Actually, I was able to pretty much solve the problem by lowering the touch sensitivity of the touchpad, down to about the third mark of LIGHT Touch. However, although that stopped the erratic typing, sometimes it does not "take" my tapping, and I have to re-tap. I now notice that my setting does include a TouchCheck, and it is enabled and currently the indicator is right in the middle (between Minimum and Maximum). If I want to try that, I'm not even sure whether I should move the slider to the left or to the right?


----------



## rbalaji (Dec 12, 2008)

You are supposed to move it to the right to make the touchpad less sensitive to inadvertent brushing by the palm or thumb.


----------



## bkford (Dec 13, 2008)

Thank you.


----------



## rbalaji (Dec 12, 2008)

You are welcome, and good luck!


----------



## JoeDellLaptop (Feb 21, 2009)

DZman said:


> I have had a similar issue with several Dell laptops with touchscreens. While this solution may sound a bit "low" tech it has worked for me. I searched far and wide for a "control panel" or bios soultion....nada. Anyway I put a one layer square of a napkin over the touch screen. That seems to insulate it from my thumbs activating it and depositing my typing somewhere else on the screen. When I really want to use the touchpad I can either press hard enough on the napkin and move it that way or move the napkin aside. Pretty pathetic to spend close to $1100 on a laptop and have thin piece of paper reduce the sensitivity of the touchpad so that I can even use the laptop without an external keyboard.....but it seems to work. Try it.
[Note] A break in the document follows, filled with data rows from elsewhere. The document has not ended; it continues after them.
-- pv_equiv track=rewrite | github.com/lukeyigechen/optimality-theory-mark | src/ot_util.py | proc_input
-- ===== SOURCE A (Python) =====
-- def proc_input(lines):
--     ur = ''
--     sr = ''
--     cand_list = []
--     sr_stress_encode = ''
--     cand_stress_encode_list = []
--     for line in lines:
--         line = str(line).strip()
--         if line != '' and line[0] != '#':
--             split_line = line.split(':')
--             if split_line[0].lower().strip() == 'ur':
--                 ur = split_line[-1]
--             elif split_line[0].lower().strip() == 'sr':
--                 sr = split_line[-1]
--             elif split_line[0].lower().strip() == 'candidates':
--                 cand_list = split_line[-1].split(',')
--             elif split_line[0].lower().strip() == 'sr_stress':
--                 sr_stress_encode = split_line[-1]
--             elif split_line[0].lower().strip() == 'candidates_stress':
--                 cand_stress_encode_list = split_line[-1].split(',')
--     return ur, sr, cand_list, sr_stress_encode, cand_stress_encode_list
-- ===== SOURCE B (Python) =====
-- def _last_value(lines, key):
--     # back-to-front search: the first matching line from the end is the last assignment
--     for raw in reversed(lines):
--         line = str(raw).strip()
--         if line != '' and line[0] != '#':
--             parts = line.split(':')
--             if parts[0].lower().strip() == key:
--                 return parts[-1]
--     return None
--
-- def proc_input(lines):
--     ur = _last_value(lines, 'ur')
--     sr = _last_value(lines, 'sr')
--     cand = _last_value(lines, 'candidates')
--     srs = _last_value(lines, 'sr_stress')
--     cands = _last_value(lines, 'candidates_stress')
--     return ('' if ur is None else ur,
--             '' if sr is None else sr,
--             [] if cand is None else cand.split(','),
--             '' if srs is None else srs,
--             [] if cands is None else cands.split(','))
-- ===== Notes on version B (the rewrite author's own statement) =====
-- stated objective: alternative
-- what changed: Replaces A's single forward pass that mutates five accumulator variables through a five-way if/elif chain with five independent back-to-front searches: for each field, scan the lines in reverse and return the first matching line's value (which is A's last-wins assignment), assembling the tuple afterwards.
import Mathlib
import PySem

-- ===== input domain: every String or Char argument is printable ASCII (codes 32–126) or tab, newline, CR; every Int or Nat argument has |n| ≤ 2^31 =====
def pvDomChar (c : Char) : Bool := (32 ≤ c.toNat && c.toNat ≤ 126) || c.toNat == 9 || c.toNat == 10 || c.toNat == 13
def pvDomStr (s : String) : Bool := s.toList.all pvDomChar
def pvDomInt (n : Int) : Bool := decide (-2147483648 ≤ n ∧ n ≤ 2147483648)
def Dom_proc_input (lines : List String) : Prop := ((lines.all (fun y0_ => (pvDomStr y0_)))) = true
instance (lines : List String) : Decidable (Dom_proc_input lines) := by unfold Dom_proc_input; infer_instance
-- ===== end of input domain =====

-- B replaces A's single forward accumulator pass (five-way if/elif) by five independent
-- back-to-front searches, one per field; same asymptotic cost (objective: alternative).

-- ===== PORT A =====
-- s.split(sep): exact for sep ≠ "" (here always ":" or ","), where split? is some
def pySplit (s sep : String) : List String := (PySem.Str.split? s sep).getD [s]

-- one loop iteration of A, updating the five accumulator variables
def procInputStep (st : String × String × List String × String × List String) (raw : String) :
    String × String × List String × String × List String :=
  match st with
  | (ur, sr, cl, ss, cs) =>
    let line := PySem.Str.strip raw
    if line ≠ "" ∧ PySem.Str.pyGet? line 0 ≠ some '#' then
      let sl := pySplit line ":"
      if PySem.Str.strip (PySem.Str.lower (PySem.List.pyGetD sl 0 "")) = "ur" then
        (PySem.List.pyGetD sl (-1) "", sr, cl, ss, cs)
      else if PySem.Str.strip (PySem.Str.lower (PySem.List.pyGetD sl 0 "")) = "sr" then
        (ur, PySem.List.pyGetD sl (-1) "", cl, ss, cs)
      else if PySem.Str.strip (PySem.Str.lower (PySem.List.pyGetD sl 0 "")) = "candidates" then
        (ur, sr, pySplit (PySem.List.pyGetD sl (-1) "") ",", ss, cs)
      else if PySem.Str.strip (PySem.Str.lower (PySem.List.pyGetD sl 0 "")) = "sr_stress" then
        (ur, sr, cl, PySem.List.pyGetD sl (-1) "", cs)
      else if PySem.Str.strip (PySem.Str.lower (PySem.List.pyGetD sl 0 "")) = "candidates_stress" then
        (ur, sr, cl, ss, pySplit (PySem.List.pyGetD sl (-1) "") ",")
      else (ur, sr, cl, ss, cs)
    else (ur, sr, cl, ss, cs)

def proc_input (lines : List String) : String × String × List String × String × List String :=
  lines.foldl procInputStep ("", "", [], "", [])

-- ===== PORT B =====
-- B's helper _last_value: first match while scanning the reversed list (applied to lines.reverse)
def lastValue (key : String) : List String → Option String
  | [] => none
  | raw :: rest =>
    let line := PySem.Str.strip raw
    if line ≠ "" ∧ PySem.Str.pyGet? line 0 ≠ some '#' ∧
        PySem.Str.strip (PySem.Str.lower (PySem.List.pyGetD (pySplit line ":") 0 "")) = key then
      some (PySem.List.pyGetD (pySplit line ":") (-1) "")
    else lastValue key rest

def proc_input_alt (lines : List String) : String × String × List String × String × List String :=
  let rev := lines.reverse
  ((lastValue "ur" rev).getD "",
   (lastValue "sr" rev).getD "",
   (match lastValue "candidates" rev with | some v => pySplit v "," | none => []),
   (lastValue "sr_stress" rev).getD "",
   (match lastValue "candidates_stress" rev with | some v => pySplit v "," | none => []))

-- ===== PRECONDITION & SPEC =====
def Spec_proc_input (lines : List String) (out : String × String × List String × String × List String) : Prop := out = proc_input_alt lines
instance (lines : List String) (out : String × String × List String × String × List String) : Decidable (Spec_proc_input lines out) := by unfold Spec_proc_input; infer_instance

-- ===== CLAIM (what is proved, stated in full; the proofs are below) =====
def Claim_equal_proc_input : Prop := ∀ (lines : List String), Dom_proc_input lines → Spec_proc_input lines (proc_input lines)

-- ===== LEMMAS AND PROOFS =====

lemma lastValue_cons (key raw : String) (rest : List String) :
    lastValue key (raw :: rest) =
      (if PySem.Str.strip raw ≠ "" ∧ PySem.Str.pyGet? (PySem.Str.strip raw) 0 ≠ some '#' ∧
          PySem.Str.strip (PySem.Str.lower (PySem.List.pyGetD (pySplit (PySem.Str.strip raw) ":") 0 "")) = key then
        some (PySem.List.pyGetD (pySplit (PySem.Str.strip raw) ":") (-1) "")
      else lastValue key rest) := rfl

-- the fold over the whole list, with any initial state, described per component by lastValue
lemma foldl_eq_lastValue (lines : List String)
    (st : String × String × List String × String × List String) :
    lines.foldl procInputStep st =
      ((lastValue "ur" lines.reverse).getD st.1,
       (lastValue "sr" lines.reverse).getD st.2.1,
       (match lastValue "candidates" lines.reverse with | some v => pySplit v "," | none => st.2.2.1),
       (lastValue "sr_stress" lines.reverse).getD st.2.2.2.1,
       (match lastValue "candidates_stress" lines.reverse with | some v => pySplit v "," | none => st.2.2.2.2)) := by
  induction lines using List.reverseRecOn generalizing st with
  | nil => rfl
  | append_singleton ls l ih =>
    rw [List.foldl_append, List.foldl_cons, List.foldl_nil, ih, List.reverse_append]
    simp only [List.reverse_cons, List.reverse_nil, List.nil_append, List.singleton_append]
    unfold procInputStep
    by_cases hskip : PySem.Str.strip l ≠ "" ∧ PySem.Str.pyGet? (PySem.Str.strip l) 0 ≠ some '#'
    · obtain ⟨hne, hnh⟩ := hskip
      simp only [if_pos (And.intro hne hnh)]
      simp only [pysem] at hnh
      by_cases h1 : PySem.Str.strip (PySem.Str.lower (PySem.List.pyGetD (pySplit (PySem.Str.strip l) ":") 0 "")) = "ur"
      · simp [lastValue_cons, PySem.List.pyGet?_zero, h1, hne, hnh]
      by_cases h2 : PySem.Str.strip (PySem.Str.lower (PySem.List.pyGetD (pySplit (PySem.Str.strip l) ":") 0 "")) = "sr"
      · simp [lastValue_cons, PySem.List.pyGet?_zero, h2, hne, hnh]
      by_cases h3 : PySem.Str.strip (PySem.Str.lower (PySem.List.pyGetD (pySplit (PySem.Str.strip l) ":") 0 "")) = "candidates"
      · simp [lastValue_cons, PySem.List.pyGet?_zero, h3, hne, hnh]
      by_cases h4 : PySem.Str.strip (PySem.Str.lower (PySem.List.pyGetD (pySplit (PySem.Str.strip l) ":") 0 "")) = "sr_stress"
      · simp [lastValue_cons, PySem.List.pyGet?_zero, h4, hne, hnh]
      by_cases h5 : PySem.Str.strip (PySem.Str.lower (PySem.List.pyGetD (pySplit (PySem.Str.strip l) ":") 0 "")) = "candidates_stress"
      · simp [lastValue_cons, PySem.List.pyGet?_zero, h5, hne, hnh]
      · simp [lastValue_cons, PySem.List.pyGet?_zero, h5, hne, hnh, h1, h2, h3, h4]
    · have hskip' : ∀ key : String, ¬ (PySem.Str.strip l ≠ "" ∧ PySem.Str.pyGet? (PySem.Str.strip l) 0 ≠ some '#' ∧
          PySem.Str.strip (PySem.Str.lower (PySem.List.pyGetD (pySplit (PySem.Str.strip l) ":") 0 "")) = key) := by
        intro key h; exact hskip ⟨h.1, h.2.1⟩
      simp only [lastValue_cons, if_neg hskip, if_neg (hskip' _)]

-- ===== VERDICT (by name: the statement is the Claim_ definition above) =====
theorem proc_input_spec : Claim_equal_proc_input := by
  intro lines _
  unfold Spec_proc_input proc_input proc_input_alt
  rw [foldl_eq_lastValue]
this is the only solution as the Dell 1525 Ispiron doesn't have any settings for sensitivity on the touchpad. Personally I will call Dell on their support lines as the typing is often time intolerable.

It will open and close programs.

I came from a Sony Laptop which was quite a bit more money and darn well worth it--this Dell 1525 is good looking but the components are cheap. The Touchpad by Alps Electric doesn't have the software to work properly.

I guess it comes down to the old adage you get what you pay for.


----------